Publication |
2014.
|
Summary/Abstract |
This article questions the effectiveness of EU efforts to prevent terrorism and violent radicalization as well as the future prospects of such efforts. Driven by the pressure of attacks, member states have agreed on a comprehensive strategy to prevent radicalization and recruitment into terrorism, but simultaneously the strategy traces the limits of EU authority in member states in this regard. Meanwhile, the European Commission has focused on indirect measures, such as research support, for counter radicalization. However, over time, both flexible cooperation among a subset of member states and new EU initiatives have generated only few or biased policy outputs. The Stockholm Programme renewed the ambition to prevent terrorism at an early stage and underlined the EU's role in evaluation and knowledge exchange. This article questions the resulting proposal to create a network of local or subnational actors for best practice exchange.

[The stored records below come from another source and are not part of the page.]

-- membership in B's code list
theorem mem_codes_iff (ini : List String) (m : Nat) :
    m ∈ getIniKeyB_codes (PySem.Set.ofList ini) ↔
      ∃ c : Char, String.ofList [c] ∈ ini ∧ c.toNat = m ∧ 106 ≤ m := by
  unfold getIniKeyB_codes
  rw [PySem.List.mem_sorted, PySem.Set.mem_ofList, List.mem_filterMap]
  constructor
  · rintro ⟨s, hs, hf⟩
    rw [PySem.Set.mem_ofList] at hs
    rcases hl : s.toList with _ | ⟨c, rest⟩ <;> rw [hl] at hf
    · simp at hf
    · rcases rest with _ | _
      · have hf' : (if 106 ≤ c.toNat then some c.toNat else none) = some m := hf
        by_cases h6 : 106 ≤ c.toNat
        · rw [if_pos h6] at hf'
          obtain rfl : c.toNat = m := by simpa using hf'
          refine ⟨c, ?_, rfl, h6⟩
          have hse : s = String.ofList [c] := by rw [← hl, String.ofList_toList]
          exact hse ▸ hs
        · rw [if_neg h6] at hf'; simp at hf'
      · simp at hf
  · rintro ⟨c, hc, rfl, h6⟩
    exact ⟨String.ofList [c], (PySem.Set.mem_ofList _ _).mpr hc, by simp [h6]⟩

-- under Dom, a used initial with code ≥ 106 has code ≤ 126
theorem code_le_of_dom (ini : List String) (hD : ini.all pvDomStr = true)
    (c : Char) (hc : String.ofList [c] ∈ ini) (h6 : 106 ≤ c.toNat) : c.toNat ≤ 126 := by
  rw [List.all_eq_true] at hD
  have hs := hD _ hc
  have ht : (String.ofList [c]).toList = [c] := by simp
  simp only [pvDomStr, ht, List.all_cons, List.all_nil, Bool.and_true, pvDomChar] at hs
  simp only [Bool.or_eq_true, Bool.and_eq_true, decide_eq_true_eq, beq_iff_eq] at hs
  omega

The article argues that preventive counterterrorism relies on contentious scientific evidence and that authoritative evaluations remain tied to national policy-making. Finally, the EU Commission cannot mobilize sufficient resources to ensure that 'frontline' organizations, such as police services, implement new practices. Taken together, this limits the potential for depoliticizing multilevel governance approaches to terrorism prevention. The conclusions of this article raise further research questions on the use of knowledge and complex governance patterns in EU internal security.